-- the central lemma: A's loop state equals B's state
theorem state_eq (val count carry width : Int) :
    (PySem.List.pyRange 0 count).foldl
      (fun s _ => rcrStepA width (if width = 16 then 32768 else 128) s) (val, carry)
    = rcrStateB val count carry width := by
  rw [stepAB width (if width = 16 then 32768 else 128), foldl_const_iterate, length_pyRange0]
  simp only [rcrStateB]
  by_cases hc : count ≤ 9
  · rw [if_pos hc, foldl_const_iterate, length_pyRange0, sub_self]
    norm_num
  · rw [if_neg hc, foldl_const_iterate, length_pyRange0,
      show ((9 : Int)).toNat = 9 from rfl]
    have hw : 1 ≤ (if width = 16 then (16 : Nat) else 8) := by split_ifs <;> norm_num
    have hm : (if width = 16 then (16 : Nat) else 8) ≤ (if width = 8 then (8 : Nat) else 16) := by
      split_ifs <;> omega
    have hd : (if width = 8 then (8 : Nat) else 16) ≤ (if width = 16 then (16 : Nat) else 8) + 8 := by
      split_ifs <;> omega
    have hcb : (if width = 16 then (32768 : Int) else 128)
        = ((2 ^ ((if width = 16 then (16 : Nat) else 8) - 1) : Nat) : Int) := by
      split_ifs <;> norm_num
    have hM : (if width = 8 then (255 : Int) else 65535)
        = ((2 ^ (if width = 8 then (8 : Nat) else 16) - 1 : Nat) : Int) := by
      split_ifs <;> norm_num
    obtain ⟨v9, c9, h9s, hv9, hc9⟩ :=
      purity9 (if width = 16 then 32768 else 128) (if width = 8 then 255 else 65535)
        (if width = 16 then (16 : Nat) else 8) (if width = 8 then (8 : Nat) else 16)
        hw hd hcb hM (val, carry)
    have hsplit : count.toNat = (count - 9).toNat + 9 := by omega
    have hext : count - 9 = (((count - 9).toNat : Nat) : Int) := by omega
    rw [hsplit, Function.iterate_add_apply, h9s,
      iter_pure (if width = 16 then 32768 else 128) (if width = 8 then 255 else 65535)
        (if width = 16 then (16 : Nat) else 8) (if width = 8 then (8 : Nat) else 16)
        hw hm hcb hM (count - 9).toNat v9 c9 hv9 hc9,
      if_pos (by omega : (0 : Int) < count - 9), hext]
    exact (rotate_pure (if width = 16 then (16 : Nat) else 8) hw (count - 9).toNat v9 c9 hv9 hc9
      _ rfl _ _ rfl rfl).symm

-- ===== VERDICT (by name: the statement is the Claim_ definition above) =====
theorem flags_rcr_spec : Claim_equal_flags_rcr := by
  intro val count carry width set_flag_o _
  unfold Spec_flags_rcr
  simp only [flags_rcr, flags_rcr_alt, state_eq]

----

Check each line above for the word "carry" and copy the ones that have it.

Answer to the exercise:
theorem state_eq (val count carry width : Int) :
      (fun s _ => rcrStepA width (if width = 16 then 32768 else 128) s) (val, carry)
    = rcrStateB val count carry width := by
        hw hd hcb hM (val, carry)
  intro val count carry width set_flag_o _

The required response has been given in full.